## Task description
Here are the records. Write out exactly the lines between the one holding "intro ci d _" and the one holding "intro a y _", inclusive.

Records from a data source
[Start of section]

-- pv_equiv track=rewrite | github.com/Khalifouille/divers_petit_projets | dofus2.0/dofus.py | cases_autour
-- ===== SOURCE A (Python) =====
-- def cases_autour(case_initiale, distance):
--     if distance == 0:
--         return [case_initiale]
--     cases = []
--     x_init, y_init = case_initiale
--
--     for x in range(x_init - distance, x_init + distance + 1):
--         for y in range(y_init - distance, y_init + distance + 1):
--             if (x, y) != case_initiale and abs(x - x_init) + abs(y - y_init) == distance:
--                 cases.append((x, y))
--
--     return cases
-- ===== SOURCE B (Python) =====
-- def cases_autour(case_initiale, distance):
--     if distance == 0:
--         return [case_initiale]
--     x_init, y_init = case_initiale
--     cases = []
--     for dx in range(-distance, distance + 1):
--         r = distance - abs(dx)
--         if r == 0:
--             cases.append((x_init + dx, y_init))
--         else:
--             cases.append((x_init + dx, y_init - r))
--             cases.append((x_init + dx, y_init + r))
--     return cases
-- ===== Notes on version B (the rewrite author's own statement) =====
-- stated objective: faster
-- what changed: B walks the diamond perimeter directly, emitting y_init±(distance-|dx|) per column, instead of scanning the full (2d+1)x(2d+1) square and filtering by Manhattan distance.
import Mathlib
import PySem

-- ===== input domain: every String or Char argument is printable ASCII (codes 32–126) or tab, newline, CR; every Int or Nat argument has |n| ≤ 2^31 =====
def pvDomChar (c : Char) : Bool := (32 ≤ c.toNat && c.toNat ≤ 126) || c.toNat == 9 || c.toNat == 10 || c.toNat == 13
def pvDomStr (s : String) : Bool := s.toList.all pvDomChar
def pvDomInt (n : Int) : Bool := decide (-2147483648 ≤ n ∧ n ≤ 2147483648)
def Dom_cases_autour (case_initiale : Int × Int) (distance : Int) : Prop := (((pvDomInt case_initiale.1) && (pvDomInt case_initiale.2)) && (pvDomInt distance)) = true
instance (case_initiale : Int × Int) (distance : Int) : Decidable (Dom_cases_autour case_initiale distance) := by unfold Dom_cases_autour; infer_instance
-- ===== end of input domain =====

-- B enumerates the diamond perimeter directly (two cells per column) instead of scanning
-- the whole (2d+1)×(2d+1) square and filtering by Manhattan distance; same return value.

-- ===== PORT A =====
def cases_autour (case_initiale : Int × Int) (distance : Int) : List (Int × Int) :=
  if distance = 0 then [case_initiale]
  else
    let x_init := case_initiale.1
    let y_init := case_initiale.2
    (PySem.List.pyRange (x_init - distance) (x_init + distance + 1) 1).foldl
      (fun cases x =>
        (PySem.List.pyRange (y_init - distance) (y_init + distance + 1) 1).foldl
          (fun cases y =>
            if (x, y) ≠ case_initiale ∧ |x - x_init| + |y - y_init| = distance
            then cases ++ [(x, y)] else cases)
          cases)
      []

-- ===== PORT B =====
def cases_autour_alt (case_initiale : Int × Int) (distance : Int) : List (Int × Int) :=
  if distance = 0 then [case_initiale]
  else
    let x_init := case_initiale.1
    let y_init := case_initiale.2
    (PySem.List.pyRange (-distance) (distance + 1) 1).foldl
      (fun cases dx =>
        let r := distance - |dx|
        if r = 0 then cases ++ [(x_init + dx, y_init)]
        else cases ++ [(x_init + dx, y_init - r), (x_init + dx, y_init + r)])
      []

-- ===== PRECONDITION & SPEC =====
def Spec_cases_autour (case_initiale : Int × Int) (distance : Int) (out : List (Int × Int)) : Prop := out = cases_autour_alt case_initiale distance
instance (case_initiale : Int × Int) (distance : Int) (out : List (Int × Int)) : Decidable (Spec_cases_autour case_initiale distance out) := by unfold Spec_cases_autour; infer_instance

-- ===== CLAIM (what is proved, stated in full; the proofs are below) =====
def Claim_equal_cases_autour : Prop := ∀ (case_initiale : Int × Int) (distance : Int), Dom_cases_autour case_initiale distance → Spec_cases_autour case_initiale distance (cases_autour case_initiale distance)

-- ===== LEMMAS AND PROOFS =====

-- what A's inner y-loop selects for one column x: at most two cells, in ascending y order
lemma perCol (x0 y0 d x : Int) (hd : 0 < d) (h1 : x0 - d ≤ x) (h2 : x ≤ x0 + d) :
    ((PySem.List.pyRange (y0 - d) (y0 + d + 1) 1).filter
        (fun y => decide ((x, y) ≠ (x0, y0) ∧ |x - x0| + |y - y0| = d))).map
      (fun y => (x, y))
    = if d - |x - x0| = 0 then [(x, y0)]
      else [(x, y0 - (d - |x - x0|)), (x, y0 + (d - |x - x0|))] := by
  set r := d - |x - x0| with hr
  have habs : |x - x0| ≤ d := by
    rcases abs_cases (x - x0) with ⟨h, _⟩ | ⟨h, _⟩ <;> omega
  have habs0 : 0 ≤ |x - x0| := abs_nonneg _
  have hr0 : 0 ≤ r := by omega
  by_cases hz : r = 0
  · -- |x - x0| = d > 0, the only cell is (x, y0), and x ≠ x0
    have hxne : x ≠ x0 := by
      rcases abs_cases (x - x0) with ⟨h, _⟩ | ⟨h, _⟩ <;> omega
    rw [PySem.List.pyRange_one_append (y0 - d) y0 (y0 + d + 1) (by omega) (by omega),
        PySem.List.pyRange_one_append y0 (y0 + 1) (y0 + d + 1) (by omega) (by omega),
        PySem.List.pyRange_one_singleton]
    simp only [List.filter_append, if_pos hz]
    have hnil1 : (PySem.List.pyRange (y0 - d) y0 1).filter
        (fun y => decide ((x, y) ≠ (x0, y0) ∧ |x - x0| + |y - y0| = d)) = [] := by
      rw [List.filter_eq_nil_iff]
      intro y hy
      rw [PySem.List.mem_pyRange_one] at hy
      simp only [decide_eq_true_eq, not_and]
      intro _
      rcases abs_cases (y - y0) with ⟨h, _⟩ | ⟨h, _⟩ <;> omega
    have hnil2 : (PySem.List.pyRange (y0 + 1) (y0 + d + 1) 1).filter
        (fun y => decide ((x, y) ≠ (x0, y0) ∧ |x - x0| + |y - y0| = d)) = [] := by
      rw [List.filter_eq_nil_iff]
      intro y hy
      rw [PySem.List.mem_pyRange_one] at hy
      simp only [decide_eq_true_eq, not_and]
      intro _
      rcases abs_cases (y - y0) with ⟨h, _⟩ | ⟨h, _⟩ <;> omega
    have hmid : List.filter
        (fun y => decide ((x, y) ≠ (x0, y0) ∧ |x - x0| + |y - y0| = d)) [y0] = [y0] := by
      simp only [List.filter_cons, List.filter_nil]
      rw [if_pos]
      simp only [decide_eq_true_eq]
      constructor
      · intro hc; exact hxne (congrArg Prod.fst hc)
      · simp only [sub_self, abs_zero, add_zero]; omega
    rw [hnil1, hnil2, hmid]
    simp
  · -- 0 < r: the two cells y0 - r and y0 + r, ascending
    have hrpos : 0 < r := by omega
    have hy0 : (y0 : Int) - r ≠ y0 := by omega
    rw [PySem.List.pyRange_one_append (y0 - d) (y0 - r) (y0 + d + 1) (by omega) (by omega),
        PySem.List.pyRange_one_append (y0 - r) (y0 - r + 1) (y0 + d + 1) (by omega) (by omega),
        PySem.List.pyRange_one_append (y0 - r + 1) (y0 + r) (y0 + d + 1) (by omega) (by omega),
        PySem.List.pyRange_one_append (y0 + r) (y0 + r + 1) (y0 + d + 1) (by omega) (by omega),
        PySem.List.pyRange_one_singleton]
    have hsing : PySem.List.pyRange (y0 + r) (y0 + r + 1) 1 = [y0 + r] :=
      PySem.List.pyRange_one_singleton _
    rw [hsing]
    simp only [List.filter_append, if_neg hz]
    have hnil : ∀ a b : Int, (∀ y, a ≤ y → y < b → |y - y0| ≠ r) →
        (PySem.List.pyRange a b 1).filter
          (fun y => decide ((x, y) ≠ (x0, y0) ∧ |x - x0| + |y - y0| = d)) = [] := by
      intro a b h
      rw [List.filter_eq_nil_iff]
      intro y hy
      rw [PySem.List.mem_pyRange_one] at hy
      simp only [decide_eq_true_eq, not_and]
      intro _ hsum
      exact h y hy.1 hy.2 (by omega)
    have h1' := hnil (y0 - d) (y0 - r) (by intro y hy1 hy2; rcases abs_cases (y - y0) with ⟨h, _⟩ | ⟨h, _⟩ <;> omega)
    have h2' := hnil (y0 - r + 1) (y0 + r) (by intro y hy1 hy2; rcases abs_cases (y - y0) with ⟨h, _⟩ | ⟨h, _⟩ <;> omega)
    have h3' := hnil (y0 + r + 1) (y0 + d + 1) (by intro y hy1 hy2; rcases abs_cases (y - y0) with ⟨h, _⟩ | ⟨h, _⟩ <;> omega)
    rw [h1', h2', h3']
    have hkeep : ∀ y : Int, |y - y0| = r →
        List.filter (fun y => decide ((x, y) ≠ (x0, y0) ∧ |x - x0| + |y - y0| = d)) [y] = [y] := by
      intro y hy
      simp only [List.filter_cons, List.filter_nil]
      rw [if_pos]
      simp only [decide_eq_true_eq]
      refine ⟨?_, by omega⟩
      intro hc
      have hyy : y = y0 := congrArg Prod.snd hc
      subst hyy
      simp only [sub_self, abs_zero] at hy
      omega
    rw [hkeep (y0 - r) (by rcases abs_cases (y0 - r - y0) with ⟨h, _⟩ | ⟨h, _⟩ <;> omega),
        hkeep (y0 + r) (by rcases abs_cases (y0 + r - y0) with ⟨h, _⟩ | ⟨h, _⟩ <;> omega)]
    simp

theorem cases_autour_spec : Claim_equal_cases_autour := by
  intro ci d _
  unfold Spec_cases_autour cases_autour cases_autour_alt
  obtain ⟨x0, y0⟩ := ci
  by_cases h0 : d = 0
  · simp [h0]
  · simp only [if_neg h0]
    by_cases hd : 0 < d
    · -- turn A's inner loop into a filter, both folds into appends, compare columns
      have hA : ∀ (acc : List (Int × Int)) (x : Int),
          (PySem.List.pyRange (y0 - d) (y0 + d + 1) 1).foldl
            (fun cases y => if (x, y) ≠ (x0, y0) ∧ |x - x0| + |y - y0| = d
                            then cases ++ [(x, y)] else cases) acc
          = acc ++ ((PySem.List.pyRange (y0 - d) (y0 + d + 1) 1).filter
              (fun y => decide ((x, y) ≠ (x0, y0) ∧ |x - x0| + |y - y0| = d))).map
              (fun y => (x, y)) := by
        intro acc x
        rw [← PySem.List.foldl_append_if
              (fun y => decide ((x, y) ≠ (x0, y0) ∧ |x - x0| + |y - y0| = d))
              (fun y => (x, y))]
        apply PySem.List.foldl_congr_mem
        intro a y _
        by_cases hp : (x, y) ≠ (x0, y0) ∧ |x - x0| + |y - y0| = d
        · rw [if_pos hp, if_pos (decide_eq_true hp)]
        · rw [if_neg hp, if_neg (by simp only [decide_eq_true_eq]; exact hp)]
      -- rewrite both outer folds over a common index range
      rw [PySem.List.pyRange_one (x0 - d), PySem.List.pyRange_one (-d)]
      have hlen : (x0 + d + 1 - (x0 - d)).toNat = (d + 1 - -d).toNat := by omega
      rw [hlen, List.foldl_map, List.foldl_map]
      apply PySem.List.foldl_congr_mem
      intro acc k hk
      have hk' : (k : Int) ≤ 2 * d := by
        have := List.mem_range.mp hk
        omega
      rw [hA]
      have hx1 : x0 - d ≤ x0 - d + (k : Int) := by omega
      have hx2 : x0 - d + (k : Int) ≤ x0 + d := by omega
      rw [perCol x0 y0 d (x0 - d + (k : Int)) hd hx1 hx2]
      have he : x0 - d + (k : Int) - x0 = -d + (k : Int) := by ring
      have he2 : x0 + (-d + (k : Int)) = x0 - d + (k : Int) := by ring
      rw [he, he2]
      split_ifs <;> rfl
    · -- d < 0: both ranges are empty
      have hd' : d < 0 := by omega
      rw [PySem.List.pyRange_one_eq_nil (by omega : x0 + d + 1 ≤ x0 - d),
          PySem.List.pyRange_one_eq_nil (by omega : d + 1 ≤ -d)]
      rfl
theorem pvFilter_dedup (pq : String → Bool) (xs : List String) :
    (PySem.List.dedup xs).filter pq = PySem.List.dedup (xs.filter pq) := by
  induction xs using List.reverseRecOn with
  | nil => simp [PySem.List.dedup, PySem.Set.ofList]
  | append_singleton xs x ih =>
    rw [List.filter_append, pvDedup_append]
    by_cases hp : pq x = true
    · simp only [List.filter_cons, hp, if_true, List.filter_nil, pvDedup_append]
      by_cases hm : x ∈ xs
      · have h1 : (PySem.List.dedup xs).contains x = true := by
          simp [List.contains_eq_mem, hm]
        have h2 : (PySem.List.dedup (xs.filter pq)).contains x = true := by
          simp [List.contains_eq_mem, List.mem_filter, hm, hp]
        rw [h1, h2]; simp only [if_true]; exact ih
      · have h1 : (PySem.List.dedup xs).contains x = false := by
          simp [List.contains_eq_mem, hm]
        have h2 : (PySem.List.dedup (xs.filter pq)).contains x = false := by
          simp [List.contains_eq_mem, List.mem_filter, hm]
        rw [h1, h2]
        simp only [Bool.false_eq_true, if_false, List.filter_append, List.filter_cons, hp,
          if_true, List.filter_nil, ih]
    · have hp' : pq x = false := Bool.eq_false_iff.mpr hp
      simp only [List.filter_cons, hp', Bool.false_eq_true, if_false, List.filter_nil,
        List.append_nil]
      by_cases hm : x ∈ xs
      · have h1 : (PySem.List.dedup xs).contains x = true := by
          simp [List.contains_eq_mem, hm]
        rw [h1]; simp only [if_true]; exact ih
      · have h1 : (PySem.List.dedup xs).contains x = false := by
          simp [List.contains_eq_mem, hm]
        rw [h1]
        simp only [Bool.false_eq_true, if_false, List.filter_append, List.filter_cons, hp',
          List.filter_nil, List.append_nil, ih]
theorem buildalgextention_changed : Claim_changed_buildalgextention := by
  unfold Claim_changed_buildalgextention; decide

theorem buildalgextention_tight : Claim_exact_buildalgextention := by
  intro mx m _ hpre hD
  unfold D_buildalgextention at hD
  obtain ⟨hm, hlen, hodd⟩ := hD
  rw [B_empty mx m (by omega) (by omega)]
  intro hAeq
  have hevenexp : Even (((mx.length : Int) - 1).toNat) := by
    refine ⟨(mx.length - 1) / 2, ?_⟩
    omega
  have hpos : 0 < m ^ ((((mx.length : Int)) - 1)).toNat :=
    hevenexp.pow_pos (by omega)
  have hlenA : (buildalgextention mx m).length
      = (m ^ ((((mx.length : Int)) - 1)).toNat).toNat := by
    unfold buildalgextention
    simp only []
    rw [foldA_len]
    simp
  rw [hAeq] at hlenA
  simp only [List.length_nil] at hlenA
  omega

[End of section]

## Response box
  intro ci d _
  unfold Spec_cases_autour cases_autour cases_autour_alt
  obtain ⟨x0, y0⟩ := ci
  by_cases h0 : d = 0
  · simp [h0]
  · simp only [if_neg h0]
    by_cases hd : 0 < d
    · -- turn A's inner loop into a filter, both folds into appends, compare columns
      have hA : ∀ (acc : List (Int × Int)) (x : Int),
          (PySem.List.pyRange (y0 - d) (y0 + d + 1) 1).foldl
            (fun cases y => if (x, y) ≠ (x0, y0) ∧ |x - x0| + |y - y0| = d
                            then cases ++ [(x, y)] else cases) acc
          = acc ++ ((PySem.List.pyRange (y0 - d) (y0 + d + 1) 1).filter
              (fun y => decide ((x, y) ≠ (x0, y0) ∧ |x - x0| + |y - y0| = d))).map
              (fun y => (x, y)) := by
        intro acc x
        rw [← PySem.List.foldl_append_if
              (fun y => decide ((x, y) ≠ (x0, y0) ∧ |x - x0| + |y - y0| = d))
              (fun y => (x, y))]
        apply PySem.List.foldl_congr_mem
        intro a y _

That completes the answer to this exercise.